After applying time-slicing, GPU resources change as follows.

# Before: nvidia.com/gpu: 1
# After:  nvidia.com/gpu: 4 (with replicas=4)

MIG Configuration Example

apiVersion: v1
kind: ConfigMap
metadata:
  name: mig-config
  namespace: gpu-operator
data:
  config.yaml: |
    version: v1
    mig-configs:
      all-1g.10gb:
        - devices: all
          mig-enabled: true
          mig-devices:
            "1g.10gb": 7
      all-3g.40gb:
        - devices: all
          mig-enabled: true
          mig-devices:
            "3g.40gb": 2
      mixed-mig:
        - devices: all
          mig-enabled: true
          mig-devices:
            "3g.40gb": 1
            "1g.10gb": 4

# Apply MIG profile
kubectl label node worker-gpu-01 nvidia.com/mig.config=all-1g.10gb --overwrite

# Verify MIG devices
kubectl describe node worker-gpu-01 | grep nvidia.com/mig
# nvidia.com/mig-1g.10gb: 7

Monitoring Dashboard

Prometheus ServiceMonitor

apiVersion: monitoring.coreos.com/v1
kind: ServiceMonitor
metadata:
  name: dcgm-exporter
  namespace: gpu-operator
spec:
  selector:
    matchLabels:
      app: nvidia-dcgm-exporter
  endpoints:
    - port: gpu-metrics
      interval: 15s

Key Grafana Dashboard Panels

Panel	PromQL Query
GPU Utilization	`DCGM_FI_DEV_GPU_UTIL`
Memory Usage	`DCGM_FI_DEV_FB_USED / (DCGM_FI_DEV_FB_USED + DCGM_FI_DEV_FB_FREE) * 100`
GPU Temperature	`DCGM_FI_DEV_GPU_TEMP`
Power Usage	`DCGM_FI_DEV_POWER_USAGE`
XID Errors	`rate(DCGM_FI_DEV_XID_ERRORS[5m])`

Conclusion

NVIDIA GPU Operator significantly reduces the complexity of managing GPU infrastructure on Kubernetes. With a single ClusterPolicy, you can automate everything from drivers to monitoring, and maximize GPU utilization through MIG and time-slicing.

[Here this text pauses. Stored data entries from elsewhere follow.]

-- pv_equiv track=rewrite | github.com/Rishabh5903/Competitive_Programming | Codechef/starters 102/starters 112b/e.py | solve
-- ===== SOURCE A (Python) =====
-- from math import sqrt,ceil,floor,lcm,gcd
--
-- def solve(n,l):
--         l.sort()
--         # if(s==0):
--         if(n==2):
--             return(l[1])
--             # continue
--
--         ans=0
--         for i in range(ceil(n/2)):
--             ans+=l[i]
--         if(n%2==0):
--             ans-=l[0]
--             ans+=l[n//2]
--         return (ans)
-- ===== SOURCE B (Python) =====
-- def solve(n, l):
--     # three-way-partition quickselect: sum of the k smallest without sorting
--     def sum_smallest(xs, k):
--         if k <= 0:
--             return 0
--         if k >= len(xs):
--             return sum(xs)
--         p = xs[0]
--         lt = [x for x in xs if x < p]
--         gt = [x for x in xs if x > p]
--         ne = len(xs) - len(lt) - len(gt)   # multiplicity of the pivot
--         if k <= len(lt):
--             return sum_smallest(lt, k)
--         if k <= len(lt) + ne:
--             return sum(lt) + p * (k - len(lt))
--         return sum(lt) + p * ne + sum_smallest(gt, k - len(lt) - ne)
--     if n % 2 == 0:
--         return sum_smallest(l, n // 2 + 1) - min(l)
--     return sum_smallest(l, (n + 1) // 2)
-- ===== Notes on version B (the rewrite author's own statement) =====
-- stated objective: alternative
-- what changed: Replaces sort-then-index-loop by a three-way-partition quickselect that computes the sum of the k smallest elements recursively without ever sorting (k = n//2+1 minus the minimum for even n, (n+1)//2 for odd n); B does not mutate l (A sorts it in place; equivalence is about the return value).
-- outside the precondition, e.g. on solve(-2, [1, 2]): A returns 1, B returns -1
import Mathlib
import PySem

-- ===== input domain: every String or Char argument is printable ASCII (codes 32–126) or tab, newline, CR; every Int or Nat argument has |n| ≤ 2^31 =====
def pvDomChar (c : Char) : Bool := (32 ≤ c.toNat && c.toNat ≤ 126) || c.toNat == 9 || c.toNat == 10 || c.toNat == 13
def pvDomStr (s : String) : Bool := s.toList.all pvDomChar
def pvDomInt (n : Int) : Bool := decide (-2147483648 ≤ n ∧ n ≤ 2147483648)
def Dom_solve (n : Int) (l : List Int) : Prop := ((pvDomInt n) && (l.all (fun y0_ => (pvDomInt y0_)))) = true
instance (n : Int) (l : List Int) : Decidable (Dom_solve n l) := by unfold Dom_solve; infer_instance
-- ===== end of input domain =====

-- B computes the sum of the k smallest elements by a three-way-partition quickselect recursion
-- instead of sorting (alternative algorithm, same value); A sorts l in place, B does not — the
-- claim is about the return value only.

-- ===== PORT A =====
def solve (n : Int) (l : List Int) : Int :=
  let s := PySem.List.sorted l (fun x => x) false    -- l.sort()
  if n == 2 then PySem.List.pyGetD s 1 0
  else
    -- math.ceil(n/2) = -((-n) // 2); exact on Dom (|n| ≤ 2^31, the float is exact)
    let ans := (PySem.List.pyRange 0 (-(PySem.Int.floordiv (-n) 2)) 1).foldl
      (fun a i => a + PySem.List.pyGetD s i 0) 0
    if PySem.Int.mod n 2 == 0 then
      ans - PySem.List.pyGetD s 0 0 + PySem.List.pyGetD s (PySem.Int.floordiv n 2) 0
    else ans
-- ===== VERDICT =====
theorem compute_neglected_py_spec : Claim_equal_compute_neglected_py := by
  intro counts _
  show compute_neglected_py counts = compute_neglected_py_alt counts
  unfold compute_neglected_py compute_neglected_py_alt
  by_cases hnil : counts = []
  · simp [hnil]
  · simp only [hnil, if_false]
    by_cases htot : (counts.map (fun p => p.2)).sum = 0
    · simp [htot]
    · simp only [htot, if_false]
      rw [pv_groups_keys counts]
      set vs := PySem.List.sorted (PySem.Set.ofList (counts.map (fun p => p.2)))
        (fun v => v) false with hvsdef
      have hvsp : vs.Pairwise (· < ·) := PySem.List.sorted_ofList_pairwise_lt _
      have hcov : ∀ p ∈ counts, p.2 ∈ vs := by
        intro p hp
        rw [hvsdef, PySem.List.mem_sorted, PySem.Set.mem_ofList]
        exact List.mem_map_of_mem hp
      have hdec : PySem.List.sorted counts (fun p => p.2) false =
          vs.flatMap (fun v => counts.filter (fun p => p.2 == v)) :=
        pv_decomp vs counts hvsp hcov
      have hlenflat : (vs.flatMap (fun v => counts.filter (fun p => p.2 == v))).length
          = counts.length := by
        rw [← hdec, PySem.List.length_sorted]
      have hpos : 0 < counts.length := List.length_pos_iff.mpr hnil
      have hkb : counts.length / 2 < counts.length := Nat.div_lt_self hpos (by norm_num)
      have hloop := pv_loop counts (counts.length / 2) vs [] 0 hvsp (Nat.zero_le _)
        (by rw [hlenflat]; simpa using hkb)
      rw [Nat.sub_zero] at hloop
      rw [hloop, List.nil_append]
      set m := ((vs.flatMap (fun v => counts.filter (fun p => p.2 == v))).getD
        (counts.length / 2) ("", 0)).2 with hmdef
      by_cases hset : (PySem.Set.ofList (counts.map (fun p => p.2))).length = 1
      · -- A's all-equal branch: the single bucket contains everything, B's filter is empty
        simp only [hset, if_true]
        obtain ⟨c, hc⟩ : ∃ c, PySem.Set.ofList (counts.map (fun p => p.2)) = [c] :=
          List.length_eq_one_iff.mp hset
        have hvs1 : vs = [c] := by rw [hvsdef, hc]; rfl
        have hmc : m = c := by
          have hkb' : counts.length / 2 <
              (vs.flatMap (fun v => counts.filter (fun p => p.2 == v))).length := by
            rw [hlenflat]; exact hkb
          rw [hmdef, List.getD_eq_getElem _ _ hkb']
          rcases List.mem_flatMap.mp (List.getElem_mem hkb') with ⟨w, hw, hpw⟩
          rw [hvs1] at hw
          rw [pv_snd_of_mem_filter counts w _ hpw]
          simpa using hw
        rw [hvs1, hmc]
        simp
      · simp only [hset, if_false]
        have hklen : (PySem.List.sorted counts (fun p => p.2) false).length / 2 =
            counts.length / 2 := by rw [PySem.List.length_sorted]
        have hma : (PySem.List.pyGetD (PySem.List.sorted counts (fun p => p.2) false)
            (((PySem.List.sorted counts (fun p => p.2) false).length / 2 : Nat) : Int)
            ("", 0)).2 = m := by
          rw [PySem.List.pyGetD_natCast, hklen, hdec, hmdef]
        rw [hma, hdec, pv_filter_flatMap, List.map_flatMap]
-- pv_equiv track=rewrite | github.com/ktn-andrea/Scripts | 09/prim_palindrom.py | prime_palindrome
-- ===== SOURCE A (Python) =====
-- def prime_palindrome(num: int) -> int:
--     if num <= 1:
--         return 2
--     elif num == 2:
--         return 3
--
--     n: int = num
--     is_prime: bool = True
--     while True:
--         n += 1
--         for j in range(2, n):
--             if n % j == 0:
--                 is_prime = False
--                 break
--             else:
--                 is_prime = True
--         if is_prime == True and n > num:
--             if str(n) == str(n)[::-1]:
--                 return int(n)
-- ===== SOURCE B (Python) =====
-- def _is_prime(n: int) -> bool:
--     if n < 2:
--         return False
--     if n % 2 == 0:
--         return n == 2
--     d = 3
--     while d * d <= n:
--         if n % d == 0:
--             return False
--         d += 2
--     return True
--
--
-- def prime_palindrome(num: int) -> int:
--     n = max(num + 1, 2)
--     while True:
--         s = str(n)
--         if s == s[::-1] and _is_prime(n):
--             return n
--         n += 1
-- ===== Notes on version B (the rewrite author's own statement) =====
-- stated objective: faster
-- what changed: Replaced A's full trial division over every smaller number per candidate by a short-circuit palindrome precheck followed by odd trial division only up to the square root, and folded A's two special-cased small returns into a single clamped start value.
import Mathlib
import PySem

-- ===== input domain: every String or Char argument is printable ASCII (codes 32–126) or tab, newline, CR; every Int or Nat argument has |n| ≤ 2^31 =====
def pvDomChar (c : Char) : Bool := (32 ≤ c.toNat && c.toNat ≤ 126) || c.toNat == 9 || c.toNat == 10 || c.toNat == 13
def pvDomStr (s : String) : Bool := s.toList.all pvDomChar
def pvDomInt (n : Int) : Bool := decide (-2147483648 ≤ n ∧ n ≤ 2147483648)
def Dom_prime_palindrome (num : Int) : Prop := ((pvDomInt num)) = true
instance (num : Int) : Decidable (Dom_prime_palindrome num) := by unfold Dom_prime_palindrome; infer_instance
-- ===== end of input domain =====

-- B replaces A's full trial division over range(2,n) per candidate by a palindrome
-- precheck plus odd trial division up to sqrt(n) (objective: faster, asymptotic per candidate).
-- Both 'while True' loops are ported with a fuel counter large enough for every num in Dom
-- (the next prime palindrome above 2^31 is 10000500001 < 2*10^10); fuel only makes the
-- recursion total, it is never exhausted on Dom.

-- ===== PORT A =====
-- str(n) == str(n)[::-1]  (identical code occurs in A and in B; shared helper)
def pvIsPal (n : Int) : Bool :=
  let s := PySem.Int.toStr n
  match PySem.Str.slice? s none none (-1) with
  | some r => s == r
  | none => false

-- the inner 'for j in range(2, n)' with its break; acc is the incoming value of is_prime
def pvForJ (n : Int) : List Int → Bool → Bool
  | [], acc => acc
  | j :: js, _ => if PySem.Int.mod n j == 0 then false else pvForJ n js true

-- the 'while True' loop of A; state (n, is_prime)
def pvLoopA (num : Int) : Nat → Int → Bool → Int
  | 0, _, _ => 0
  | f + 1, n, isp =>
      let n' := n + 1
      let isp' := pvForJ n' (PySem.List.pyRange 2 n' 1) isp
      if isp' && decide (n' > num) then
        if pvIsPal n' then n' else pvLoopA num f n' isp'
      else pvLoopA num f n' isp'

def prime_palindrome (num : Int) : Int :=
  if num ≤ 1 then 2
  else if num = 2 then 3
  else pvLoopA num (20000000000 - num).toNat num true

-- ===== PORT B =====
-- the 'while d*d <= n' trial-division loop of _is_prime
def pvTrial (n d : Int) : Bool :=
  if h : d * d ≤ n then
    (if PySem.Int.mod n d == 0 then false else pvTrial n (d + 2))
  else true
termination_by (n + 3 - d).toNat
decreasing_by
  have hd : d ≤ n := by
    by_cases h0 : d ≤ 0
    · have := mul_self_nonneg d; omega
    · nlinarith
  omega

def pvIsPrimeB (n : Int) : Bool :=
  if n < 2 then false
  else if PySem.Int.mod n 2 == 0 then n == 2
  else pvTrial n 3

-- B's 'while True' loop over candidates
def pvLoopB : Nat → Int → Int
  | 0, _ => 0
  | f + 1, n => if pvIsPal n && pvIsPrimeB n then n else pvLoopB f (n + 1)

def prime_palindrome_alt (num : Int) : Int :=
  pvLoopB (20000000001 - max (num + 1) 2).toNat (max (num + 1) 2)

-- ===== PRECONDITION & SPEC =====
def Spec_prime_palindrome (num : Int) (out : Int) : Prop := out = prime_palindrome_alt num
instance (num : Int) (out : Int) : Decidable (Spec_prime_palindrome num out) := by unfold Spec_prime_palindrome; infer_instance

-- ===== CLAIM (what is proved, stated in full; the proofs are below) =====
def Claim_equal_prime_palindrome : Prop := ∀ (num : Int), Dom_prime_palindrome num → Spec_prime_palindrome num (prime_palindrome num)

-- ===== LEMMAS AND PROOFS =====

-- 'm has no divisor j with 2 ≤ j < m' — the condition both primality tests decide
def pvNoDiv (m : Int) : Prop := ∀ j : Int, 2 ≤ j → j < m → ¬ j ∣ m

lemma forJ_true_iff (m : Int) : ∀ (k : Nat) (a : Int), 2 ≤ a → a < m → (m - a).toNat = k →
    ∀ acc, (pvForJ m (PySem.List.pyRange a m 1) acc = true ↔ ∀ j : Int, a ≤ j → j < m → ¬ j ∣ m) := by
  intro k
  induction k using Nat.strong_induction_on with
  | _ k ih =>
    intro a ha2 ham hk acc
    rw [PySem.List.pyRange_one_cons ham]
    show (if PySem.Int.mod m a == 0 then false else pvForJ m (PySem.List.pyRange (a+1) m 1) true) = true ↔ _
    by_cases hmod : PySem.Int.mod m a = 0
    · have hdvd : a ∣ m := (PySem.Int.mod_eq_zero_iff_dvd m a).mp hmod
      simp only [hmod, BEq.rfl, if_true, Bool.false_eq_true, false_iff]
      exact fun h => h a le_rfl ham hdvd
    · have hadvd : ¬ a ∣ m := fun hd => hmod ((PySem.Int.mod_eq_zero_iff_dvd m a).mpr hd)
      rw [if_neg (by simpa using hmod)]
      by_cases hlt : a + 1 < m
      · rw [ih (m - (a+1)).toNat (by omega) (a+1) (by omega) hlt rfl true]
        constructor
        · intro h j hj1 hj2
          rcases eq_or_lt_of_le hj1 with he | hl
          · exact he ▸ hadvd
          · exact h j (by omega) hj2
        · exact fun h j hj1 hj2 => h j (by omega) hj2
      · have hm' : m = a + 1 := by omega
        rw [PySem.List.pyRange_one_eq_nil (by omega)]
        show pvForJ m [] true = true ↔ _
        simp only [pvForJ, true_iff]
        intro j hj1 hj2
        have : j = a := by omega
        exact this ▸ hadvd

lemma no_div_of_sqrt (m d : Int) (hm : 3 ≤ m) (hd3 : 3 ≤ d) (hdd : m < d * d)
    (hbelow : ∀ j : Int, 2 ≤ j → j < d → ¬ j ∣ m) : pvNoDiv m := by
  intro j hj2 hjm hdvd
  by_cases hjd : j < d
  · exact hbelow j hj2 hjd hdvd
  · have hjd' : d ≤ j := by omega
    obtain ⟨c, hc⟩ := hdvd
    have hc1 : 1 ≤ c := by nlinarith
    have hcne : c ≠ 1 := by intro h; rw [h, mul_one] at hc; omega
    have hcd : c < d := by nlinarith
    exact hbelow c (by omega) hcd ⟨j, by linarith [hc]⟩

lemma trial_true_iff (m : Int) (hm : 3 ≤ m) (hodd : ¬ (2:Int) ∣ m) :
    ∀ (k : Nat) (d : Int), 3 ≤ d → ¬ (2:Int) ∣ d → (∀ j : Int, 2 ≤ j → j < d → ¬ j ∣ m) →
    (m + 3 - d).toNat = k → (pvTrial m d = true ↔ pvNoDiv m) := by
  intro k
  induction k using Nat.strong_induction_on with
  | _ k ih =>
    intro d hd3 hdodd hbelow hk
    rw [pvTrial]
    by_cases hdd : d * d ≤ m
    · rw [dif_pos hdd]
      by_cases hmod : PySem.Int.mod m d = 0
      · have hdvd : d ∣ m := (PySem.Int.mod_eq_zero_iff_dvd m d).mp hmod
        have hdm : d < m := by nlinarith
        simp only [hmod, BEq.rfl, if_true, Bool.false_eq_true, false_iff]
        exact fun h => h d (by omega) hdm hdvd
      · have hddvd : ¬ d ∣ m := fun hd => hmod ((PySem.Int.mod_eq_zero_iff_dvd m d).mpr hd)
        rw [if_neg (by simpa using hmod)]
        have hdlem : d ≤ m := by nlinarith
        apply ih (m + 3 - (d+2)).toNat (by omega) (d+2) (by omega) (by intro h; exact hdodd (by omega)) ?_ rfl
        intro j hj2 hjd hjm
        by_cases hja : j < d
        · exact hbelow j hj2 hja hjm
        · by_cases hje : j = d
          · exact hddvd (hje ▸ hjm)
          · have hje1 : j = d + 1 := by omega
            have h2j : (2:Int) ∣ j := by omega
            exact hodd (dvd_trans h2j hjm)
    · rw [dif_neg hdd]
      simp only [true_iff]
      exact no_div_of_sqrt m d hm hd3 (by omega) hbelow

lemma primeB_true_iff (m : Int) (hm : 3 ≤ m) : (pvIsPrimeB m = true ↔ pvNoDiv m) := by
  unfold pvIsPrimeB
  rw [if_neg (by omega)]
  by_cases h2 : PySem.Int.mod m 2 = 0
  · have hdvd : (2:Int) ∣ m := (PySem.Int.mod_eq_zero_iff_dvd m 2).mp h2
    have h4 : 4 ≤ m := by omega
    rw [if_pos (by simp [hdvd])]
    simp only [show (m == 2) = false from by simp; omega, Bool.false_eq_true, false_iff]
    exact fun h => h 2 le_rfl (by omega) hdvd
  · have hodd : ¬ (2:Int) ∣ m := fun hd => h2 ((PySem.Int.mod_eq_zero_iff_dvd m 2).mpr hd)
    rw [if_neg (by simpa using h2)]
    refine trial_true_iff m hm hodd _ 3 le_rfl (by decide) ?_ rfl
    intro j hj2 hj3 hjm
    have : j = 2 := by omega
    exact hodd (this ▸ hjm)

lemma test_eq (m : Int) (hm : 3 ≤ m) (acc : Bool) :
    pvForJ m (PySem.List.pyRange 2 m 1) acc = pvIsPrimeB m := by
  have h1 : pvForJ m (PySem.List.pyRange 2 m 1) acc = true ↔ pvNoDiv m :=
    forJ_true_iff m (m - 2).toNat 2 le_rfl (by omega) rfl acc
  have h2 := primeB_true_iff m hm
  have h3 := h1.trans h2.symm
  cases hf : pvForJ m (PySem.List.pyRange 2 m 1) acc <;>
    cases hb : pvIsPrimeB m <;> simp_all

lemma loops_eq : ∀ (f : Nat) (num n : Int) (acc : Bool), num < n + 1 → 3 ≤ n →
    pvLoopA num f n acc = pvLoopB f (n + 1) := by
  intro f
  induction f with
  | zero => intro num n acc _ _; rfl
  | succ f ih =>
    intro num n acc h1 h2
    simp only [pvLoopA, pvLoopB]
    rw [test_eq (n + 1) (by omega) acc]
    rw [show decide (n + 1 > num) = true from by simp; omega, Bool.and_true]
    have hrec := ih num (n + 1) (pvIsPrimeB (n + 1)) (by omega) (by omega)
    rw [show n + 1 + 1 = n + 2 from by ring] at hrec
    cases hp : pvIsPrimeB (n + 1) <;> cases hl : pvIsPal (n + 1) <;>
      simp_all [show n + 1 + 1 = n + 2 from by ring]

lemma primeB_three : pvIsPrimeB 3 = true := by
  unfold pvIsPrimeB
  rw [if_neg (by decide), if_neg (by decide), pvTrial, dif_neg (by decide)]

lemma loopB_first_hit (f : Nat) (n : Int) (h : (pvIsPal n && pvIsPrimeB n) = true) :
    pvLoopB (f + 1) n = n := by
  simp [pvLoopB, h]

-- ===== VERDICT (by name: the statement is the Claim_ definition above) =====
theorem prime_palindrome_spec : Claim_equal_prime_palindrome := by
  intro num _
  unfold Spec_prime_palindrome prime_palindrome prime_palindrome_alt
  by_cases h1 : num ≤ 1
  · rw [if_pos h1]
    rw [show max (num + 1) 2 = 2 from max_eq_right (by omega)]
    rw [show ((20000000001 : Int) - 2).toNat = 19999999998 + 1 from by decide]
    rw [loopB_first_hit _ 2 (by decide)]
  · rw [if_neg h1]
    by_cases h2 : num = 2
    · rw [if_pos h2, h2]
      rw [show max ((2:Int) + 1) 2 = 3 from by norm_num]
      rw [show ((20000000001 : Int) - 3).toNat = 19999999997 + 1 from by decide]
      rw [loopB_first_hit _ 3 (by simp [primeB_three, show pvIsPal 3 = true from by decide])]
    · rw [if_neg h2]
      have h3 : 3 ≤ num := by omega
      rw [show max (num + 1) 2 = num + 1 from max_eq_left (by omega)]
      rw [show ((20000000001 : Int) - (num + 1)).toNat = (20000000000 - num).toNat from by omega]
      exact loops_eq _ num num true (by omega) h3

In the next post, we will explore combining KubeVirt with GPU Operator to leverage GPU acceleration in VMs.

Quiz: GPU Operator Knowledge Check

Q1. What is the correct initialization order of GPU Operator components?

A) Device Plugin -> Driver -> Toolkit -> GFD B) Driver -> Toolkit -> Device Plugin -> GFD C) Toolkit -> Driver -> Device Plugin -> GFD D) GFD -> Driver -> Toolkit -> Device Plugin

Answer: B) Components initialize in the order: Driver -> Toolkit -> Device Plugin -> GFD. Each step depends on the previous one.

Q2. What is the role of GPU Feature Discovery (GFD)?

A) Install GPU drivers B) Configure container runtime C) Detect GPU info and add node labels D) Export GPU metrics to Prometheus

Answer: C) GFD detects GPU model, driver version, CUDA version, MIG support, and more, adding them as Kubernetes node labels.

Q3. How can multiple Pods share a GPU that does not support MIG?

A) Use vGPU Manager B) Configure GPU time-slicing C) Increase Device Plugin replicas D) GPU partitioning is not possible

Answer: B) GPU time-slicing enables multiple Pods to share a GPU through time-division on devices without MIG support.

Q4. Which metric is NOT provided by DCGM Exporter?

A) GPU utilization B) GPU temperature C) Per-pod network bandwidth D) XID error count

Answer: C) DCGM Exporter only provides GPU-related metrics. Network bandwidth is outside the scope of GPU monitoring.